Sorry for any troubles with posting what's already been posted

http://seq.sourceforge.net/showthread.php?s=&threadid=1349

g0hst
07-03-2002, 11:46 PM
there is also this one http://seq.sourceforge.net/showthread.php?s=&threadid=1537 which is the only one I really get. I sure hope Zaphod can figure out how to fix it cause I sure as hell cant :D still working on it tho, my C is really rusty, stupid java.

edit: I suppose we could just submit all these as bugs so we dont have 15 million segfault threads :rolleyes:

fee
07-04-2002, 01:19 AM
From a Dev's perspective - This bug is just WACK! The process of debugging this particular problem is difficult. The cause is based on a particular sequence of events. To begin fixing the problem we must first determine the event sequence that causes this. The events I am refering to are the incoming packets.

So lets say you have been in a zone for an hour or more and BOOM the segfault. Now we would require a packet capture from the time you zoned in to the time you segfault. Next we would have to follow each spawn, item, player, etc and all the events related to them.

If you are starting to get an understanding of the task at hand then your head must hurt as bad as my own.

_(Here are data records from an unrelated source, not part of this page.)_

-- pv_equiv track=rewrite | github.com/AK16092003/aiml_practice | dpll_algo.py | find_pure_symbols
-- ===== SOURCE A (Python) =====
-- def find_pure_symbols(clause , symbol , model):
--
--
--     symb = []
--     vals = []
--
--     for x in symbol:
--
--         pos = 0
--         neg = 0
--
--         for cl in clause:
--             if x in cl:
--                 pos += 1
--             if -x in cl:
--                 neg += 1
--         if pos == 0 and neg > 0:
--             symb.append(x)
--             vals.append(False)
--         if neg == 0 and pos > 0:
--             symb.append(x)
--             vals.append(True)
--
--     return (symb , vals)
-- ===== SOURCE B (Python) =====
-- def find_pure_symbols(clause, symbol, model):
--     # One pass over all clause literals into a presence set, then check each symbol.
--     seen = set()
--     for cl in clause:
--         seen.update(cl)
--     symb = []
--     vals = []
--     for x in symbol:
--         p = x in seen
--         n = -x in seen
--         if n and not p:
--             symb.append(x)
--             vals.append(False)
--         elif p and not n:
--             symb.append(x)
--             vals.append(True)
--     return (symb, vals)
-- ===== Notes on version B (the rewrite author's own statement) =====
-- stated objective: faster
-- what changed: Instead of scanning every clause for each symbol (counting occurrences of x and -x), B builds one literal-presence set in a single pass over all clause literals and then answers each symbol by two O(1) membership tests.
import Mathlib
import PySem

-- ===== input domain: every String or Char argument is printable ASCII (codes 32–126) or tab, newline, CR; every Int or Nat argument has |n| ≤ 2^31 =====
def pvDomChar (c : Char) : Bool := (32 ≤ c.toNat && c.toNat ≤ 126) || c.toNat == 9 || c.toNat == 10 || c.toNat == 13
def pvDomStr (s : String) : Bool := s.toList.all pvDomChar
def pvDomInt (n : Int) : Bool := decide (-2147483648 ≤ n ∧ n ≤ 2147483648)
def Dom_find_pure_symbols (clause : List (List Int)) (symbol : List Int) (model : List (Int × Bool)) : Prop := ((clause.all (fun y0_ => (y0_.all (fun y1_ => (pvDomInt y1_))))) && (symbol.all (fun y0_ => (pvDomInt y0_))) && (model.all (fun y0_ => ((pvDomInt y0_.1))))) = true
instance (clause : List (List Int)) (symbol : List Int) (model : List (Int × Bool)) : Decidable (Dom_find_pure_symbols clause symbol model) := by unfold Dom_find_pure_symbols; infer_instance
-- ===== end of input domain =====

-- B builds one literal-presence set in a single pass, then answers each symbol by two membership tests (A rescans every clause per symbol).

-- ===== PORT A =====
-- inner loop of A: count clauses containing x (pos) and clauses containing -x (neg)
def fpsInner (x : Int) (pn : Int × Int) (cl : List Int) : Int × Int :=
  let pn1 := if cl.contains x then (pn.1 + 1, pn.2) else pn
  if cl.contains (-x) then (pn1.1, pn1.2 + 1) else pn1

-- outer loop body of A
def fpsOuterA (clause : List (List Int)) (acc : List Int × List Bool) (x : Int) : List Int × List Bool :=
  let pn := clause.foldl (fpsInner x) (0, 0)
  let acc1 := if pn.1 = 0 ∧ pn.2 > 0 then (acc.1 ++ [x], acc.2 ++ [false]) else acc
  if pn.2 = 0 ∧ pn.1 > 0 then (acc1.1 ++ [x], acc1.2 ++ [true]) else acc1

def find_pure_symbols (clause : List (List Int)) (symbol : List Int) (model : List (Int × Bool)) : List Int × List Bool :=
  symbol.foldl (fpsOuterA clause) ([], [])

-- ===== PORT B =====
-- loop body of B: two membership tests in the presence set
def fpsOuterB (seen : PySem.Set Int) (acc : List Int × List Bool) (x : Int) : List Int × List Bool :=
  let p := PySem.Set.contains seen x
  let n := PySem.Set.contains seen (-x)
  if n && !p then (acc.1 ++ [x], acc.2 ++ [false])
  else if p && !n then (acc.1 ++ [x], acc.2 ++ [true])
  else acc

def find_pure_symbols_alt (clause : List (List Int)) (symbol : List Int) (model : List (Int × Bool)) : List Int × List Bool :=
  let seen := clause.foldl (fun s cl => PySem.Set.update s cl) PySem.Set.empty
  symbol.foldl (fpsOuterB seen) ([], [])

-- ===== PRECONDITION & SPEC =====
def Spec_find_pure_symbols (clause : List (List Int)) (symbol : List Int) (model : List (Int × Bool)) (out : List Int × List Bool) : Prop := out = find_pure_symbols_alt clause symbol model
instance (clause : List (List Int)) (symbol : List Int) (model : List (Int × Bool)) (out : List Int × List Bool) : Decidable (Spec_find_pure_symbols clause symbol model out) := by unfold Spec_find_pure_symbols; infer_instance

-- ===== CLAIM (what is proved, stated in full; the proofs are below) =====
def Claim_equal_find_pure_symbols : Prop := ∀ (clause : List (List Int)) (symbol : List Int) (model : List (Int × Bool)), Dom_find_pure_symbols clause symbol model → Spec_find_pure_symbols clause symbol model (find_pure_symbols clause symbol model)

-- ===== LEMMAS AND PROOFS =====

-- A's inner fold counts, starting from an arbitrary accumulator
theorem fpsInner_fold (x : Int) (clause : List (List Int)) (pn : Int × Int) :
    clause.foldl (fpsInner x) pn =
      (pn.1 + (clause.countP (fun cl => cl.contains x) : Int),
       pn.2 + (clause.countP (fun cl => cl.contains (-x)) : Int)) := by
  induction clause generalizing pn with
  | nil => simp
  | cons cl tl ih =>
    simp only [List.foldl_cons, ih, List.countP_cons, fpsInner]
    split_ifs <;> simp_all <;> omega

theorem mem_seen (clause : List (List Int)) (y : Int) :
    (y ∈ clause.foldl (fun s cl => PySem.Set.update s cl) PySem.Set.empty) ↔
      ∃ cl ∈ clause, y ∈ cl := by
  have h : ∀ (s : PySem.Set Int),
      (y ∈ clause.foldl (fun s cl => PySem.Set.update s cl) s) ↔ y ∈ s ∨ ∃ cl ∈ clause, y ∈ cl := by
    induction clause with
    | nil => simp
    | cons cl tl ih => intro s; simp [ih, PySem.Set.mem_update]; tauto
  simpa [PySem.Set.empty] using h PySem.Set.empty

theorem countP_pos_iff (clause : List (List Int)) (y : Int) :
    (0 < (clause.countP (fun cl => cl.contains y) : Int)) ↔ ∃ cl ∈ clause, y ∈ cl := by
  rw [show (0 : Int) < (clause.countP (fun cl => cl.contains y) : Int)
        ↔ 0 < clause.countP (fun cl => cl.contains y) by exact_mod_cast Iff.rfl]
  simp [List.countP_pos_iff]

theorem countP_zero_iff (clause : List (List Int)) (y : Int) :
    ((clause.countP (fun cl => cl.contains y) : Int) = 0) ↔ ¬ ∃ cl ∈ clause, y ∈ cl := by
  rw [show ((clause.countP (fun cl => cl.contains y) : Int) = 0)
        ↔ clause.countP (fun cl => cl.contains y) = 0 by exact_mod_cast Iff.rfl]
  simp [List.countP_eq_zero]

theorem step_eq (clause : List (List Int)) (acc : List Int × List Bool) (x : Int) :
    fpsOuterA clause acc x =
      fpsOuterB (clause.foldl (fun s cl => PySem.Set.update s cl) PySem.Set.empty) acc x := by
  unfold fpsOuterA fpsOuterB
  have hp : PySem.Set.contains (clause.foldl (fun s cl => PySem.Set.update s cl) PySem.Set.empty) x
      = decide (∃ cl ∈ clause, x ∈ cl) := by
    simp [PySem.Set.contains, ← mem_seen clause x]
  have hn : PySem.Set.contains (clause.foldl (fun s cl => PySem.Set.update s cl) PySem.Set.empty) (-x)
      = decide (∃ cl ∈ clause, -x ∈ cl) := by
    simp [PySem.Set.contains, ← mem_seen clause (-x)]
  rw [fpsInner_fold, hp, hn]
  simp only [Int.zero_add]
  simp only [countP_zero_iff clause x, countP_pos_iff clause x,
    countP_zero_iff clause (-x), countP_pos_iff clause (-x)]
  by_cases hP : ∃ cl ∈ clause, x ∈ cl <;> by_cases hN : ∃ cl ∈ clause, -x ∈ cl <;>
    simp [hP, hN]

-- ===== VERDICT (by name: the statement is the Claim_ definition above) =====
theorem find_pure_symbols_spec : Claim_equal_find_pure_symbols := by
  intro clause symbol model _
  unfold Spec_find_pure_symbols find_pure_symbols find_pure_symbols_alt
  have hf : fpsOuterA clause =
      fpsOuterB (clause.foldl (fun s cl => PySem.Set.update s cl) PySem.Set.empty) :=
    funext fun acc => funext fun x => step_eq clause acc x
  rw [hf]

Any help would be greatly appreciated.

fee

Aelorean
07-04-2002, 03:13 AM
Please feel free to correct me if I'm wrong (I havn't looked at this code at all really, so it's very possible I'm way off base). But, if we're certain that it is a 'bad' packet that is causing the error, wouldn't it make sense to go through the initial, low-level packet handling routine and code it so that if it encounters something that it does not understand, it handles the error differently?

Here's another question: If ShowEQ received the EXACT same packet twice, but with one bit altered (ie, a bug), would that cause a problem?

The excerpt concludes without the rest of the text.